### [Description of the task]
Two lines in the listing below mark the span: one contains "def smallest_sequentially_covering_alt (paragraph" and one contains "induction l with". Reproduce both of them and everything between, exactly.

⟨

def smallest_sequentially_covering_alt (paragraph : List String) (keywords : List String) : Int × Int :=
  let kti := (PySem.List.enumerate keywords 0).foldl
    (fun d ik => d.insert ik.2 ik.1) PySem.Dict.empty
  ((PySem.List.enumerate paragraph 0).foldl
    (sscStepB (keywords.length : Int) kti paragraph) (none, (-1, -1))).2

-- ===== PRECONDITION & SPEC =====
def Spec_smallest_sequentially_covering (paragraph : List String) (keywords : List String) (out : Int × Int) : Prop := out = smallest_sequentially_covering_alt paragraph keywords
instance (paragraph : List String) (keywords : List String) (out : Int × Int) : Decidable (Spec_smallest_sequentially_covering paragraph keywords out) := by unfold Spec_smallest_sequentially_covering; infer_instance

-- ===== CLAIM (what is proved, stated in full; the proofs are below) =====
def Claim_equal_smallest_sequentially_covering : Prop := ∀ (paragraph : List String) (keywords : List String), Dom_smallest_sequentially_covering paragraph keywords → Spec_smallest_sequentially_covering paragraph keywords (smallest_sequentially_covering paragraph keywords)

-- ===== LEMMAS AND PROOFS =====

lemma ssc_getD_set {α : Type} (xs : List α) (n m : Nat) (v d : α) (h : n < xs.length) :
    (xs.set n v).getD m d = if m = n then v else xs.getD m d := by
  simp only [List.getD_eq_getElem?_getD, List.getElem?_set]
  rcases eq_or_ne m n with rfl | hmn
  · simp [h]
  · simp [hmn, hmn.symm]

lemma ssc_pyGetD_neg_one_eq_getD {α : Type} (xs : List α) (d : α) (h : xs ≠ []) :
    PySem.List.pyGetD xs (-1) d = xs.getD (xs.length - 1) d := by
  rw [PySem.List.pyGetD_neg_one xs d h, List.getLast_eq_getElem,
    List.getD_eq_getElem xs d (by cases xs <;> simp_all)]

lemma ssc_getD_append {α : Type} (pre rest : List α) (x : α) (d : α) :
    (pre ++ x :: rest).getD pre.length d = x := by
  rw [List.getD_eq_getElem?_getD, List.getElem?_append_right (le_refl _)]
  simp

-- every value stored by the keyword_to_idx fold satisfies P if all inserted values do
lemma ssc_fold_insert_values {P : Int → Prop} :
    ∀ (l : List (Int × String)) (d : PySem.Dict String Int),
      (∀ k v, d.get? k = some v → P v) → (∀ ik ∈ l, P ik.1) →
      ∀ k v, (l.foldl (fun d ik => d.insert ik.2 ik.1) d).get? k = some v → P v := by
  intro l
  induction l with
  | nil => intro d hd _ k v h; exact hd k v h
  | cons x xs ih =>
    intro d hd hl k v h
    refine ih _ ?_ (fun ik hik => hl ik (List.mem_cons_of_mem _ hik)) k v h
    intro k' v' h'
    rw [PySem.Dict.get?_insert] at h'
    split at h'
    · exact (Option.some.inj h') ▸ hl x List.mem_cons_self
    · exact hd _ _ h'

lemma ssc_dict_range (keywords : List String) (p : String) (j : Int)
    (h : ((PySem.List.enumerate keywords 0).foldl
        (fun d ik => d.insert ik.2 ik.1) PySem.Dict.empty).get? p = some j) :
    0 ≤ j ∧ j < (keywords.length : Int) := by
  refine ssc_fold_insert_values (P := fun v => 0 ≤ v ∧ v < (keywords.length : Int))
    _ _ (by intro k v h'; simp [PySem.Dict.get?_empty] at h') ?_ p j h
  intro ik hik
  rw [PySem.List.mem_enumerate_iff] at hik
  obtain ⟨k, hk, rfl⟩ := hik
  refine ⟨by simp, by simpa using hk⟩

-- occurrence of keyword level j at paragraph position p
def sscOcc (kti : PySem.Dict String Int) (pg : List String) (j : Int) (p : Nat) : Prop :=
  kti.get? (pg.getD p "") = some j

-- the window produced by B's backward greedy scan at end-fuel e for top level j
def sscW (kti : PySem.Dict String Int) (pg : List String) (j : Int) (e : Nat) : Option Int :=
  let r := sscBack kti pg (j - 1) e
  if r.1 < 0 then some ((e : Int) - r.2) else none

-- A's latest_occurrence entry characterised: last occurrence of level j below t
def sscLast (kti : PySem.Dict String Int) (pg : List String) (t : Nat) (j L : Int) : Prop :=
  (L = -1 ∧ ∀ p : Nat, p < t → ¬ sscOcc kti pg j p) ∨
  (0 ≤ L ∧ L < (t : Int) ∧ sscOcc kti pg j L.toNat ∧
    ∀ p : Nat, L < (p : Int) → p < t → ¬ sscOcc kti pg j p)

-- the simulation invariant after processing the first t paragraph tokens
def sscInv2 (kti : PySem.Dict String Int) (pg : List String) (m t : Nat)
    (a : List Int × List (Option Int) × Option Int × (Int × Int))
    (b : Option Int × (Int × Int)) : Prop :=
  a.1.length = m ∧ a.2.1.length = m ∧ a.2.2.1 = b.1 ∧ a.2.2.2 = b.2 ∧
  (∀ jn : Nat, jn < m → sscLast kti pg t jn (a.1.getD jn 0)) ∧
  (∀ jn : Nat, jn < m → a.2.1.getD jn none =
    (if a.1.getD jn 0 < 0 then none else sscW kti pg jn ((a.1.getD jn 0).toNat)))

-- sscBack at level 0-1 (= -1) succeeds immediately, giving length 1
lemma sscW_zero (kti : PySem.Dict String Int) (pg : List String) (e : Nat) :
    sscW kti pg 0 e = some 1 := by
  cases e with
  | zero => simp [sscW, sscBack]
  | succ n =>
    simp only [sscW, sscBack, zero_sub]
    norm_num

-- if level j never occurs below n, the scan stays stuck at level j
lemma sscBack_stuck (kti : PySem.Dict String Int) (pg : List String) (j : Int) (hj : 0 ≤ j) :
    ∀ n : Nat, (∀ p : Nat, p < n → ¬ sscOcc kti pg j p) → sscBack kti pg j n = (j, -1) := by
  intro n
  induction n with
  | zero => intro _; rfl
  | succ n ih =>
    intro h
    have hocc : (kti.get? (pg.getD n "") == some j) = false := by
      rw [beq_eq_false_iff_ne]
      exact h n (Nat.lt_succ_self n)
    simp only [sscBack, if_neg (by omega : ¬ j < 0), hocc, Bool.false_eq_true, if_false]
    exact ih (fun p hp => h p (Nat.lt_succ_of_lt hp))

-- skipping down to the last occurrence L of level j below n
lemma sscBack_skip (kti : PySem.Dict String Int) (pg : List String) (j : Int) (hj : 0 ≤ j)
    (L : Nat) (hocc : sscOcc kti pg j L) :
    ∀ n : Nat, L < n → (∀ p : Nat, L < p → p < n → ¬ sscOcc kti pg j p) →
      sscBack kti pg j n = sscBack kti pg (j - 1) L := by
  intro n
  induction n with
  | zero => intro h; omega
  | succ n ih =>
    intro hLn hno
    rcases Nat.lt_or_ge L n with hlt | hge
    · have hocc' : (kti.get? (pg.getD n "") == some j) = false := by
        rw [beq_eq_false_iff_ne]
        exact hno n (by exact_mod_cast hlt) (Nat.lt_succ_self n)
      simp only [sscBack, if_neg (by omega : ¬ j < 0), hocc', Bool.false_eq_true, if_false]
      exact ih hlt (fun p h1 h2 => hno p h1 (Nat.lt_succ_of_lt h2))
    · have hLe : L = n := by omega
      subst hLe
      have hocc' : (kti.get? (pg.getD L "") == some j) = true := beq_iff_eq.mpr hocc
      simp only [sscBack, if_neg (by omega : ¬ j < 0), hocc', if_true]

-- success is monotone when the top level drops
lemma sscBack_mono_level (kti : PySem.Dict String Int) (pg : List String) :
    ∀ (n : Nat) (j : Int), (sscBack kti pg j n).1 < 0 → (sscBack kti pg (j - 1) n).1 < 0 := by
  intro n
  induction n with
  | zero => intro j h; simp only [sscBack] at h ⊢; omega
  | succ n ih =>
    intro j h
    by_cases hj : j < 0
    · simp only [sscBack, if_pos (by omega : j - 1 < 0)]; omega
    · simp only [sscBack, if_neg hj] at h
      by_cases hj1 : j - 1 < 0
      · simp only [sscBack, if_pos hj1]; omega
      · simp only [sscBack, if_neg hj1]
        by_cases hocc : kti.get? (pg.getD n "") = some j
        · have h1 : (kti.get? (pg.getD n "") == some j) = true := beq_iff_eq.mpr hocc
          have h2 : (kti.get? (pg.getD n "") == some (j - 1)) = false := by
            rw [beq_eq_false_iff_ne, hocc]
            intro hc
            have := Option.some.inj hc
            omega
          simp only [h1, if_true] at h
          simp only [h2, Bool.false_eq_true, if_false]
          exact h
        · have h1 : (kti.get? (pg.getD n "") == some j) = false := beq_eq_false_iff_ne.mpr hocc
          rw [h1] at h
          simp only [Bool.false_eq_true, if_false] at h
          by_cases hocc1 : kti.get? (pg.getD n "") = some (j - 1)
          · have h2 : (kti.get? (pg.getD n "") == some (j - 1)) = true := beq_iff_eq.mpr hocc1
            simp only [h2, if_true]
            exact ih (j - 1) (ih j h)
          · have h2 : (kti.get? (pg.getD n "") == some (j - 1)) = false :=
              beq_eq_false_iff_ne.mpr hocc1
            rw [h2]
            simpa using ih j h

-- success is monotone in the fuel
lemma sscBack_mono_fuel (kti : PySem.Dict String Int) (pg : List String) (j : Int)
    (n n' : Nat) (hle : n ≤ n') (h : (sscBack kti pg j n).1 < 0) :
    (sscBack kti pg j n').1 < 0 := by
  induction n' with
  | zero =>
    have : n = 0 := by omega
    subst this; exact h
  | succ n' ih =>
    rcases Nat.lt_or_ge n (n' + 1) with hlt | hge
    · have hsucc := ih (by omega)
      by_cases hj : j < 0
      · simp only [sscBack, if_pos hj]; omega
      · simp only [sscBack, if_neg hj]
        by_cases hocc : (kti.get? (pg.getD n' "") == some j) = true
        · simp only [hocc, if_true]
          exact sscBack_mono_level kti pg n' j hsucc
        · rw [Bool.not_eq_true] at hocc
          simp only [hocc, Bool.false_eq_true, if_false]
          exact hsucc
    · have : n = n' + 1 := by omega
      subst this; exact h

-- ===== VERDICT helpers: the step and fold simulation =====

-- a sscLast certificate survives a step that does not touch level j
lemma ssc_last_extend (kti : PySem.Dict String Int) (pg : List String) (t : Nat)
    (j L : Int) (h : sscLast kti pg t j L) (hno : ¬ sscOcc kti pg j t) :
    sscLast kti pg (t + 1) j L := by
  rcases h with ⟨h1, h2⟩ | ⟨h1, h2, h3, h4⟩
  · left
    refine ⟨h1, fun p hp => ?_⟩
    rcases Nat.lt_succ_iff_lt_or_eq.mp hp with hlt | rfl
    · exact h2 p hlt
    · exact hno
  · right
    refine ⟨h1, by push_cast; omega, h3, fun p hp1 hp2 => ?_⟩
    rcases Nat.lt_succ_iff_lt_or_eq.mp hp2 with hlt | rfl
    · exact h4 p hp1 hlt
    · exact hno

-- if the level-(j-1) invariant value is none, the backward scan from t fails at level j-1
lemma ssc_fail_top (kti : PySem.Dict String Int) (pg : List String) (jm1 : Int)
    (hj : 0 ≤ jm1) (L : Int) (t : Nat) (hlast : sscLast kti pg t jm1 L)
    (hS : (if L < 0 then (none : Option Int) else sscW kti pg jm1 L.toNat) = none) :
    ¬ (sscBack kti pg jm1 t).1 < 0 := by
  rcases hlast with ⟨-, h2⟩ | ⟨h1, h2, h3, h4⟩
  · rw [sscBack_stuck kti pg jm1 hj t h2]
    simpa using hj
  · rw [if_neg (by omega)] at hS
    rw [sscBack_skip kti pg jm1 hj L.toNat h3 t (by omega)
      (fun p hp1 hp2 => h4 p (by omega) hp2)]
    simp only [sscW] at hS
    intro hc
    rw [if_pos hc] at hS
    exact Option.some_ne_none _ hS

⟩
⟨

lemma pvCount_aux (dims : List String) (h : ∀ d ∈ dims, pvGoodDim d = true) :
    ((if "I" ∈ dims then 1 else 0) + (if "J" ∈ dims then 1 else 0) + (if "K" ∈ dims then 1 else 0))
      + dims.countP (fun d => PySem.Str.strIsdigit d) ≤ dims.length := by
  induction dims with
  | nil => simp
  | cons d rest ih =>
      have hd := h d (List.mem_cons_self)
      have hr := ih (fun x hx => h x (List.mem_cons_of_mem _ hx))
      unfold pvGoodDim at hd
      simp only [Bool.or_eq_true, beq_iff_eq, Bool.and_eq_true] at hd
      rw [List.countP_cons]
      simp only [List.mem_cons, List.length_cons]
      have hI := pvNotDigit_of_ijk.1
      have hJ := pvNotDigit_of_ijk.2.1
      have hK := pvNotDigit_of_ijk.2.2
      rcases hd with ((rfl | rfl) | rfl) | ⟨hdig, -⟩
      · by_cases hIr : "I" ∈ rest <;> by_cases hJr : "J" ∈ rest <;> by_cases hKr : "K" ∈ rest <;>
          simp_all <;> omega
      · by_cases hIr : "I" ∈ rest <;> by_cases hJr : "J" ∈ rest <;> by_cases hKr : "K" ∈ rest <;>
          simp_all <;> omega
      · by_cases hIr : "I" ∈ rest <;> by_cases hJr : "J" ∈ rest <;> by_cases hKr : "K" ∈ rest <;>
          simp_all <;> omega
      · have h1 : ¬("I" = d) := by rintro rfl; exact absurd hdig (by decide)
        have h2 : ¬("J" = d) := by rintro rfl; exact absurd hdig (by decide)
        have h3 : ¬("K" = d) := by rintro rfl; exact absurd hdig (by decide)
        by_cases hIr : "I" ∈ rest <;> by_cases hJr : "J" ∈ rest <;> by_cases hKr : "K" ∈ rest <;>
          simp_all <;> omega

⟩

### [Task solution]
def smallest_sequentially_covering_alt (paragraph : List String) (keywords : List String) : Int × Int :=
  let kti := (PySem.List.enumerate keywords 0).foldl
    (fun d ik => d.insert ik.2 ik.1) PySem.Dict.empty
  ((PySem.List.enumerate paragraph 0).foldl
    (sscStepB (keywords.length : Int) kti paragraph) (none, (-1, -1))).2

-- ===== PRECONDITION & SPEC =====
def Spec_smallest_sequentially_covering (paragraph : List String) (keywords : List String) (out : Int × Int) : Prop := out = smallest_sequentially_covering_alt paragraph keywords
instance (paragraph : List String) (keywords : List String) (out : Int × Int) : Decidable (Spec_smallest_sequentially_covering paragraph keywords out) := by unfold Spec_smallest_sequentially_covering; infer_instance

-- ===== CLAIM (what is proved, stated in full; the proofs are below) =====
def Claim_equal_smallest_sequentially_covering : Prop := ∀ (paragraph : List String) (keywords : List String), Dom_smallest_sequentially_covering paragraph keywords → Spec_smallest_sequentially_covering paragraph keywords (smallest_sequentially_covering paragraph keywords)

-- ===== LEMMAS AND PROOFS =====

lemma ssc_getD_set {α : Type} (xs : List α) (n m : Nat) (v d : α) (h : n < xs.length) :
    (xs.set n v).getD m d = if m = n then v else xs.getD m d := by
  simp only [List.getD_eq_getElem?_getD, List.getElem?_set]
  rcases eq_or_ne m n with rfl | hmn
  · simp [h]
  · simp [hmn, hmn.symm]

lemma ssc_pyGetD_neg_one_eq_getD {α : Type} (xs : List α) (d : α) (h : xs ≠ []) :
    PySem.List.pyGetD xs (-1) d = xs.getD (xs.length - 1) d := by
  rw [PySem.List.pyGetD_neg_one xs d h, List.getLast_eq_getElem,
    List.getD_eq_getElem xs d (by cases xs <;> simp_all)]

lemma ssc_getD_append {α : Type} (pre rest : List α) (x : α) (d : α) :
    (pre ++ x :: rest).getD pre.length d = x := by
  rw [List.getD_eq_getElem?_getD, List.getElem?_append_right (le_refl _)]
  simp

-- every value stored by the keyword_to_idx fold satisfies P if all inserted values do
lemma ssc_fold_insert_values {P : Int → Prop} :
    ∀ (l : List (Int × String)) (d : PySem.Dict String Int),
      (∀ k v, d.get? k = some v → P v) → (∀ ik ∈ l, P ik.1) →
      ∀ k v, (l.foldl (fun d ik => d.insert ik.2 ik.1) d).get? k = some v → P v := by
  intro l
  induction l with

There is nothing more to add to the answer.